-- pv_equiv track=rewrite | github.com/alexandre-aco-code/codinGame | puzzles_faciles/unary.py | to_unary
-- ===== SOURCE A (Python) =====
-- def to_unary(text) -> str:
--     unary_text = ""
--     prev_digit = False  # False = 0, True = 1
--     # handle first character
--     if len(text) >= 1:
--         if text[0] == "0":
--             unary_text += "00 0"
--         else:
--             unary_text += "0 0"
--             prev_digit = True
--
--     for i in range(1, len(text)):
--         if text[i] == "0" and prev_digit:
--             unary_text += " 00 0"  # switch from 1 to 0
--             prev_digit = False
--         elif text[i] == "1" and not prev_digit:
--             unary_text += " 0 0"  # switch from 0 to 1
--             prev_digit = True
--         else:
--             unary_text += "0"  # repeat digit
--     return unary_text
-- ===== SOURCE B (Python) =====
-- def to_unary(text) -> str:
--     if not text:
--         return ""
--     # effective digit state per position (non-'0' first char acts as 1;
--     # later stray chars keep the previous state, matching the task's rule)
--     states = []
--     s = 0 if text[0] == "0" else 1
--     states.append(s)
--     for c in text[1:]:
--         if c == "0":
--             s = 0
--         elif c == "1":
--             s = 1
--         states.append(s)
--     # run-length encode the state sequence
--     runs = []
--     d = states[0]
--     k = 1
--     for b in states[1:]:
--         if b == d:
--             k += 1
--         else:
--             runs.append((d, k))
--             d, k = b, 1
--     runs.append((d, k))
--     return " ".join(("00 0" if rd == 0 else "0 0") + "0" * (rk - 1) for rd, rk in runs)
-- ===== Notes on version B (the rewrite author's own statement) =====
-- stated objective: alternative
-- what changed: Replaced A's single char-by-char loop that appends tokens while tracking a previous-digit flag by a pipeline: derive the effective digit state per position, run-length encode that state sequence, then render each run as its header plus a zero per extra repetition and join the tokens with spaces.
import Mathlib
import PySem

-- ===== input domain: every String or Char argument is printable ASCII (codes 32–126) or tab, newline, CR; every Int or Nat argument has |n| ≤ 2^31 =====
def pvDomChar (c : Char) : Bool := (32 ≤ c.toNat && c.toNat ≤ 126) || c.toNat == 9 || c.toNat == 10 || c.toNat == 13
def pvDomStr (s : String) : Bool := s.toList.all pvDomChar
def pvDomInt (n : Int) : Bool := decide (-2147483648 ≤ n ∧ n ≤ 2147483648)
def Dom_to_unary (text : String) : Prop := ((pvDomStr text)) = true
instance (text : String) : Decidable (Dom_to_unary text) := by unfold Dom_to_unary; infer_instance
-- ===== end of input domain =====

-- B replaces A's char-by-char accumulator loop by a states / run-length / join pipeline (alternative decomposition, same cost).


-- ===== PORT A =====
-- A's for-loop over text[1:] with the string accumulator and prev_digit flag
def toUnaryLoopA : List Char → List Char → Bool → List Char
  | acc, [], _ => acc
  | acc, c :: cs, p =>
    if c = '0' ∧ p then toUnaryLoopA (acc ++ (' ' :: '0' :: '0' :: ' ' :: '0' :: [])) cs false
    else if c = '1' ∧ ¬ p then toUnaryLoopA (acc ++ (' ' :: '0' :: ' ' :: '0' :: [])) cs true
    else toUnaryLoopA (acc ++ ['0']) cs p

def to_unary (text : String) : String :=
  match text.toList with
  | [] => ""
  | c :: rest =>
    if c = '0' then String.mk (toUnaryLoopA ('0' :: '0' :: ' ' :: '0' :: []) rest false)
    else String.mk (toUnaryLoopA ('0' :: ' ' :: '0' :: []) rest true)

-- ===== PORT B =====
-- effective digit state per position ('0' → false, '1' → true, other → keep previous)
def altStates : List Char → Bool → List Bool
  | [], _ => []
  | c :: cs, s =>
    let s' := if c = '0' then false else if c = '1' then true else s
    s' :: altStates cs s'

-- forward run-length scan over the state sequence (current digit d, count k, runs so far)
def altRL : List Bool → Bool → Nat → List (Bool × Nat) → List (Bool × Nat)
  | [], d, k, acc => acc ++ [(d, k)]
  | b :: bs, d, k, acc =>
    if b = d then altRL bs d (k + 1) acc
    else altRL bs b 1 (acc ++ [(d, k)])

-- token for one run: header + '0' * (length - 1)
def altTok (r : Bool × Nat) : List Char :=
  (if r.1 = false then ('0' :: '0' :: ' ' :: '0' :: []) else ('0' :: ' ' :: '0' :: []))
    ++ List.replicate (r.2 - 1) '0'

-- " ".join over the run tokens
def altRender : List (Bool × Nat) → List Char
  | [] => []
  | [r] => altTok r
  | r :: rs => altTok r ++ ' ' :: altRender rs

def to_unary_alt (text : String) : String :=
  match text.toList with
  | [] => ""
  | c :: rest =>
    let s0 : Bool := if c = '0' then false else true
    String.mk (altRender (altRL (altStates rest s0) s0 1 []))

-- ===== PRECONDITION & SPEC =====
def Spec_to_unary (text : String) (out : String) : Prop := out = to_unary_alt text
instance (text : String) (out : String) : Decidable (Spec_to_unary text out) := by unfold Spec_to_unary; infer_instance

-- ===== CLAIM (what is proved, stated in full; the proofs are below) =====
def Claim_equal_to_unary : Prop := ∀ (text : String), Dom_to_unary text → Spec_to_unary text (to_unary text)

-- ===== LEMMAS AND PROOFS =====

-- output of A's loop as a function of the derived state sequence
def gSeq : List Bool → Bool → List Char
  | [], _ => []
  | s :: ss, p =>
    if s = p then '0' :: gSeq ss p
    else (' ' :: (if s = false then ('0' :: '0' :: ' ' :: '0' :: []) else ('0' :: ' ' :: '0' :: []))) ++ gSeq ss s

theorem loopA_eq_gSeq (cs : List Char) : ∀ (acc : List Char) (p : Bool),
    toUnaryLoopA acc cs p = acc ++ gSeq (altStates cs p) p := by
  induction cs with
  | nil => intro acc p; simp [toUnaryLoopA, altStates, gSeq]
  | cons c cs ih =>
    intro acc p
    by_cases h0 : c = '0'
    · cases p <;> simp [toUnaryLoopA, altStates, gSeq, h0, ih]
    · by_cases h1 : c = '1'
      · cases p <;> simp [toUnaryLoopA, altStates, gSeq, h0, h1, ih]
      · cases p <;> simp [toUnaryLoopA, altStates, gSeq, h0, h1, ih]

theorem render_append_one (xs : List (Bool × Nat)) (t : Bool × Nat) :
    altRender (xs ++ [t]) =
      match xs with
      | [] => altTok t
      | _ :: _ => altRender xs ++ ' ' :: altTok t := by
  induction xs with
  | nil => simp [altRender]
  | cons x xs ih =>
    cases xs with
    | nil => simp [altRender]
    | cons y ys =>
      simp only [List.cons_append, altRender] at *
      rw [ih]
      simp [altRender]

theorem tok_bump (d : Bool) (k : Nat) (hk : 1 ≤ k) :
    altTok (d, k + 1) = altTok (d, k) ++ ['0'] := by
  have : k - 1 + 1 = k := by omega
  simp only [altTok]
  rw [show k + 1 - 1 = (k - 1) + 1 by omega, List.replicate_succ']
  simp

theorem render_bump (xs : List (Bool × Nat)) (d : Bool) (k : Nat) (hk : 1 ≤ k) :
    altRender (xs ++ [(d, k + 1)]) = altRender (xs ++ [(d, k)]) ++ ['0'] := by
  rw [render_append_one, render_append_one, tok_bump d k hk]
  cases xs <;> simp

theorem rl_render (bs : List Bool) : ∀ (d : Bool) (k : Nat) (acc : List (Bool × Nat)), 1 ≤ k →
    altRender (altRL bs d k acc) = altRender (acc ++ [(d, k)]) ++ gSeq bs d := by
  induction bs with
  | nil => intro d k acc hk; simp [altRL, gSeq]
  | cons b bs ih =>
    intro d k acc hk
    by_cases hb : b = d
    · subst hb
      rw [show altRL (b :: bs) b k acc = altRL bs b (k + 1) acc from by simp [altRL]]
      rw [ih b (k + 1) acc (by omega), render_bump acc b k hk]
      simp [gSeq]
    · simp only [altRL, if_neg hb]
      rw [ih b 1 (acc ++ [(d, k)]) (le_refl 1)]
      rw [show (acc ++ [(d, k)]) ++ [(b, 1)] = acc ++ [(d, k)] ++ [(b, 1)] from rfl,
          render_append_one (acc ++ [(d, k)]) (b, 1)]
      cases acc <;> simp [gSeq, hb, altTok]

-- ===== VERDICT (by name: the statement is the Claim_ definition above) =====
theorem to_unary_spec : Claim_equal_to_unary := by
  intro text _
  unfold Spec_to_unary to_unary to_unary_alt
  cases h : text.toList with
  | nil => rfl
  | cons c rest =>
    by_cases h0 : c = '0' <;>
      simp only [h0, if_pos, if_neg, if_true, if_false, ite_true, ite_false] <;>
      rw [loopA_eq_gSeq, rl_render _ _ 1 [] (le_refl 1)] <;>
      simp [altRender, altTok, h0]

•••••

- _REQUIRED WORK_: All that is wanted is a faithful reproduction of the line above with "else (' ' :: (if", the line with "by_cases h1 : c = '1'", and every line in between.

- _RESULT FOR THIS EXERCISE_:
    else (' ' :: (if s = false then ('0' :: '0' :: ' ' :: '0' :: []) else ('0' :: ' ' :: '0' :: []))) ++ gSeq ss s

theorem loopA_eq_gSeq (cs : List Char) : ∀ (acc : List Char) (p : Bool),
    toUnaryLoopA acc cs p = acc ++ gSeq (altStates cs p) p := by
  induction cs with
  | nil => intro acc p; simp [toUnaryLoopA, altStates, gSeq]
  | cons c cs ih =>
    intro acc p
    by_cases h0 : c = '0'
    · cases p <;> simp [toUnaryLoopA, altStates, gSeq, h0, ih]
    · by_cases h1 : c = '1'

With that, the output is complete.